WORK ORDER: Among the lines below, copy exactly those from the one with "de début présumé" through the one with "duration - assumedDuration", counting both ends.

GIVEN RECORDS:
-- pv_equiv track=rewrite | github.com/eglantinefonrose/RadioLiveALaCarte | @rd/0.segmentationProgrammesIntelligente/pythontest001/src/main.py | closest_duration
-- ===== SOURCE A (Python) =====
-- def closest_duration(timestamps, assumedDuration, startTime):
--     if not timestamps or len(timestamps) < 2:
--         return 0, 0  # Pas assez de timestamps pour faire une paire
--
--     timestamps.sort()  # Trier les timestamps
--     start_time = timestamps[0] + startTime  # Horaire de début présumé
--
--     best_t1, best_t2 = 0, 0
--     min_diff = float('inf')
--
--     for i in range(len(timestamps) - 1):
--         if timestamps[i] < start_time:
--             continue  # Ignorer les timestamps avant start_time
--
--         for j in range(i + 1, len(timestamps)):
--             duration = timestamps[j] - timestamps[i]
--
--             if duration >= assumedDuration:
--                 diff = duration - assumedDuration
--                 if diff < min_diff:
--                     min_diff = diff
--                     best_t1, best_t2 = timestamps[i], timestamps[j]
--
--                 break  # Une fois qu'on a trouvé un écart valide, on arrête la boucle j
--
--     return (best_t1, best_t2) if best_t1 != 0 else (0, 0)
-- ===== SOURCE B (Python) =====
-- from bisect import bisect_left
--
-- def closest_duration(timestamps, assumedDuration, startTime):
--     # Note: unlike the original, this does not sort `timestamps` in place.
--     if len(timestamps) < 2:
--         return 0, 0
--     ts = sorted(timestamps)
--     start_time = ts[0] + startTime
--     best_t1, best_t2 = 0, 0
--     min_diff = None
--     for i in range(len(ts) - 1):
--         if ts[i] < start_time:
--             continue
--         # first index >= i+1 whose value reaches ts[i] + assumedDuration
--         j = max(bisect_left(ts, ts[i] + assumedDuration), i + 1)
--         if j < len(ts):
--             diff = ts[j] - ts[i] - assumedDuration
--             if min_diff is None or diff < min_diff:
--                 min_diff = diff
--                 best_t1, best_t2 = ts[i], ts[j]
--     return (best_t1, best_t2) if best_t1 != 0 else (0, 0)
-- ===== Notes on version B (the rewrite author's own statement) =====
-- stated objective: faster
-- what changed: The inner linear scan for the first later timestamp reaching the required gap is replaced by a single bisect_left binary search per outer index on the sorted list, turning the O(n^2) nested loops into O(n log n); B also sorts a copy instead of mutating the argument (return value unchanged).
import Mathlib
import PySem

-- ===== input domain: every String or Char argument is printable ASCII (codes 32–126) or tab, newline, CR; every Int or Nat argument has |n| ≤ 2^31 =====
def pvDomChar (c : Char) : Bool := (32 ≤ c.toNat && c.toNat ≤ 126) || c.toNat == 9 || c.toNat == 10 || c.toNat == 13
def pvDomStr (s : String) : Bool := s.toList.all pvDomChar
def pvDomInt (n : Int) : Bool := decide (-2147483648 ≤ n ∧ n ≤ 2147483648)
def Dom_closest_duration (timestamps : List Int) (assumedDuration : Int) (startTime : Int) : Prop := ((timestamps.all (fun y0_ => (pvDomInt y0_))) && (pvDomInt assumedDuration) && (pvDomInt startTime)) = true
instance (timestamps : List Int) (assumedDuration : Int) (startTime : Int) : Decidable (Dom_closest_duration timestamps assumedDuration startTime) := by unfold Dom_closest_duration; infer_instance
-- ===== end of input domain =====

-- B replaces A's inner linear scan by one bisect_left binary search per outer index (objective: faster);
-- equivalence is about the RETURN value only: A sorts `timestamps` in place, B sorts a copy.

-- ===== PORT A =====
-- inner `for j in range(i+1, len(timestamps))` loop with its break, state = (best_t1, best_t2, min_diff);
-- min_diff : Option Int, none = float('inf')
def pvLoopJ_A (ts : List Int) (d : Int) (ti : Int)
    (st : Int × Int × Option Int) : List Int → Int × Int × Option Int
  | [] => st
  | j :: rest =>
    let tj := PySem.List.pyGetD ts j 0
    let duration := tj - ti
    if d ≤ duration then
      let diff := duration - d
      -- `diff < float('inf')` is always true
      if (match st.2.2 with | none => true | some m => decide (diff < m)) then
        (ti, tj, some diff)
      else st
    else pvLoopJ_A ts d ti st rest

-- body of the outer `for i in range(len(timestamps) - 1)` loop
def pvStepA (ts : List Int) (d : Int) (start_time : Int)
    (st : Int × Int × Option Int) (i : Int) : Int × Int × Option Int :=
  let ti := PySem.List.pyGetD ts i 0
  if ti < start_time then st
  else pvLoopJ_A ts d ti st (PySem.List.pyRange (i + 1) (ts.length : Int) 1)

def closest_duration (timestamps : List Int) (assumedDuration : Int) (startTime : Int) : Int × Int :=
  if timestamps.isEmpty || decide (timestamps.length < 2) then (0, 0)
  else
    let ts := PySem.List.sorted timestamps (fun x => x) false
    let start_time := PySem.List.pyGetD ts 0 0 + startTime
    let res := (PySem.List.pyRange 0 ((ts.length : Int) - 1) 1).foldl
      (pvStepA ts assumedDuration start_time) (0, 0, none)
    if res.1 ≠ 0 then (res.1, res.2.1) else (0, 0)

-- ===== PORT B =====
-- body of B's `for i in range(len(ts) - 1)` loop: one bisect_left instead of the inner scan
def pvStepB (ts : List Int) (d : Int) (start_time : Int)
    (st : Int × Int × Option Int) (i : Nat) : Int × Int × Option Int :=
  let ti := ts.getD i 0
  if ti < start_time then st
  else
    let j := max (PySem.List.bisectLeft ts (ti + d)) (i + 1)
    if j < ts.length then
      let tj := ts.getD j 0
      let diff := tj - ti - d
      if (match st.2.2 with | none => true | some m => decide (diff < m)) then
        (ti, tj, some diff)
      else st
    else st

def closest_duration_alt (timestamps : List Int) (assumedDuration : Int) (startTime : Int) : Int × Int :=
  if timestamps.length < 2 then (0, 0)
  else
    let ts := PySem.List.sorted timestamps (fun x => x) false
    let start_time := ts.getD 0 0 + startTime
    let res := (List.range (ts.length - 1)).foldl
      (pvStepB ts assumedDuration start_time) (0, 0, none)
    if res.1 ≠ 0 then (res.1, res.2.1) else (0, 0)

-- ===== PRECONDITION & SPEC =====
def Spec_closest_duration (timestamps : List Int) (assumedDuration : Int) (startTime : Int) (out : Int × Int) : Prop := out = closest_duration_alt timestamps assumedDuration startTime
instance (timestamps : List Int) (assumedDuration : Int) (startTime : Int) (out : Int × Int) : Decidable (Spec_closest_duration timestamps assumedDuration startTime out) := by unfold Spec_closest_duration; infer_instance

-- ===== CLAIM (what is proved, stated in full; the proofs are below) =====
def Claim_equal_closest_duration : Prop := ∀ (timestamps : List Int) (assumedDuration : Int) (startTime : Int), Dom_closest_duration timestamps assumedDuration startTime → Spec_closest_duration timestamps assumedDuration startTime (closest_duration timestamps assumedDuration startTime)

-- ===== LEMMAS AND PROOFS =====

-- On a sorted list, A's inner scan starting at index a finds exactly the index
-- max (bisectLeft ts (ti+d)) a, the first index ≥ a whose value reaches ti + d.
theorem pvLoopJ_eq_bisect (ts : List Int) (hs : ts.Pairwise (· ≤ ·))
    (d ti : Int) (st : Int × Int × Option Int) (a : Nat) (ha : a ≤ ts.length) :
    pvLoopJ_A ts d ti st (PySem.List.pyRange (a : Int) (ts.length : Int) 1) =
      (let j := max (PySem.List.bisectLeft ts (ti + d)) a
       if j < ts.length then
         let tj := ts.getD j 0
         let diff := tj - ti - d
         if (match st.2.2 with | none => true | some m => decide (diff < m)) then
           (ti, tj, some diff)
         else st
       else st) := by
  obtain ⟨hble, hlt, hge⟩ := PySem.List.bisectLeft_spec ts (ti + d) hs
  induction' hn : ts.length - a with k ih generalizing a
  · have haeq : a = ts.length := by omega
    rw [PySem.List.pyRange_one_eq_nil (by omega)]
    have hnlt : ¬ max (PySem.List.bisectLeft ts (ti + d)) a < ts.length := by omega
    simp only [pvLoopJ_A, hnlt, if_false]
  · have halt : a < ts.length := by omega
    rw [PySem.List.pyRange_one_cons (by exact_mod_cast halt)]
    simp only [pvLoopJ_A]
    rw [PySem.List.pyGetD_natCast]
    by_cases hcond : d ≤ ts.getD a 0 - ti
    · have hgetc : ts.getD a 0 = ts[a] := List.getD_eq_getElem ts 0 halt
      have hbla : PySem.List.bisectLeft ts (ti + d) ≤ a := by
        by_contra hgt
        have := hlt a halt (by omega)
        rw [hgetc] at hcond; omega
      have hj : max (PySem.List.bisectLeft ts (ti + d)) a = a := by omega
      rw [if_pos hcond]
      simp only [hj, halt, if_pos]
    · have hgetc : ts.getD a 0 = ts[a] := List.getD_eq_getElem ts 0 halt
      have hbla : a < PySem.List.bisectLeft ts (ti + d) := by
        by_contra hle
        have := hge a halt (by omega)
        rw [hgetc] at hcond; omega
      rw [if_neg hcond]
      have hcast : ((a : Int) + 1) = ((a + 1 : Nat) : Int) := by push_cast; ring
      rw [hcast, ih (a + 1) (by omega) (by omega)]
      have hmax : max (PySem.List.bisectLeft ts (ti + d)) (a + 1)
           = max (PySem.List.bisectLeft ts (ti + d)) a := by omega
      simp only [hmax]

-- the two loop bodies agree on in-range indices of the sorted list
theorem pvStep_eq (ts : List Int) (hs : ts.Pairwise (· ≤ ·)) (d stt : Int)
    (st : Int × Int × Option Int) (k : Nat) (hk : k < ts.length) :
    pvStepA ts d stt st (k : Int) = pvStepB ts d stt st k := by
  unfold pvStepA pvStepB
  rw [PySem.List.pyGetD_natCast]
  by_cases hskip : ts.getD k 0 < stt
  · rw [if_pos hskip, if_pos hskip]
  · rw [if_neg hskip, if_neg hskip]
    have hcast : ((k : Int) + 1) = ((k + 1 : Nat) : Int) := by push_cast; ring
    rw [hcast, pvLoopJ_eq_bisect ts hs d (ts.getD k 0) st (k + 1) (by omega)]

-- the two outer loops compute the same final state
theorem pvFold_eq (ts : List Int) (hs : ts.Pairwise (· ≤ ·)) (d stt : Int) :
    (PySem.List.pyRange 0 ((ts.length : Int) - 1) 1).foldl (pvStepA ts d stt) (0, 0, none) =
    (List.range (ts.length - 1)).foldl (pvStepB ts d stt) (0, 0, none) := by
  rw [PySem.List.pyRange_one]
  have hto : (((ts.length : Int) - 1) - 0).toNat = ts.length - 1 := by omega
  rw [hto, List.foldl_map]
  refine PySem.List.foldl_congr_mem _ _ _ _ ?_
  intro st k hk
  have hk' : k < ts.length - 1 := List.mem_range.mp hk
  have h0 : (0 : Int) + (k : Int) = (k : Int) := by ring
  rw [h0]
  exact pvStep_eq ts hs d stt st k (by omega)

-- ===== VERDICT (by name: the statement is the Claim_ definition above) =====
theorem closest_duration_spec : Claim_equal_closest_duration := by
  intro timestamps assumedDuration startTime _
  unfold Spec_closest_duration closest_duration closest_duration_alt
  by_cases hlen : timestamps.length < 2
  · have h1 : (timestamps.isEmpty || decide (timestamps.length < 2)) = true := by
      simp [hlen]
    rw [h1, if_pos rfl, if_pos hlen]
  · have h1 : (timestamps.isEmpty || decide (timestamps.length < 2)) = false := by
      rcases timestamps with _ | _ <;> simp_all
    rw [h1, if_neg (by simp), if_neg hlen]
    have hs : (PySem.List.sorted timestamps (fun x => x) false).Pairwise (· ≤ ·) :=
      PySem.List.sorted_pairwise timestamps (fun x => x)
    simp only [PySem.List.pyGetD_zero, pvFold_eq _ hs]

RESPONSE TO THE EXERCISE:
--     start_time = timestamps[0] + startTime  # Horaire de début présumé
--
--     best_t1, best_t2 = 0, 0
--     min_diff = float('inf')
--
--     for i in range(len(timestamps) - 1):
--         if timestamps[i] < start_time:
--             continue  # Ignorer les timestamps avant start_time
--
--         for j in range(i + 1, len(timestamps)):
--             duration = timestamps[j] - timestamps[i]
--
--             if duration >= assumedDuration:
--                 diff = duration - assumedDuration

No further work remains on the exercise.